**What to work on**.
What do the lines from the one containing "def bStep (st" through the end of the listing below say? Restate them word for word and give nothing else.

Data Start Marker

-- keep test: lw = word.lower(); runs = masked lw split on whitespace;
-- keep iff runs nonempty, lw[0] no vowel, and the longest run is < 3.
-- lw[0] is only evaluated after 'runs' is truthy, which forces lw nonempty,
-- so the two unreachable branches below return a dummy false.
def bKeep (w : String) : Bool :=
  let lw := PySem.Chars.lower w.toList
  let runs := PySem.Chars.split₀ (lw.map bMask)
  match runs, lw with
  | [], _ => false
  | _ :: _, [] => false      -- unreachable: a nonempty split forces lw ≠ []
  | r0 :: rs, c :: _ =>
    if pvVowelsA.contains c then false
    else
      -- max(len(r) for r in runs) over the nonempty runs list
      match PySem.List.max? ((r0 :: rs).map (fun r => r.length)) (fun x => x) with
      | none => false        -- unreachable: the list is nonempty
      | some m => decide (m < 3)

-- loop state: (prev, out); 'if word == prev: continue' then 'prev = word' + optional append
def bStep (st : Option String × List String) (word : String) : Option String × List String :=
  if some word == st.1 then st
  else (some word, if bKeep word then st.2 ++ [word] else st.2)

def unique_words_with_vowels_alt (string : String) : List String :=
  ((PySem.List.sorted (PySem.Str.split₀ string) (fun x => x) false).foldl bStep
    ((none : Option String), ([] : List String))).2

Data End Marker

**Answer space**.
def bStep (st : Option String × List String) (word : String) : Option String × List String :=
  if some word == st.1 then st
  else (some word, if bKeep word then st.2 ++ [word] else st.2)

def unique_words_with_vowels_alt (string : String) : List String :=
  ((PySem.List.sorted (PySem.Str.split₀ string) (fun x => x) false).foldl bStep
    ((none : Option String), ([] : List String))).2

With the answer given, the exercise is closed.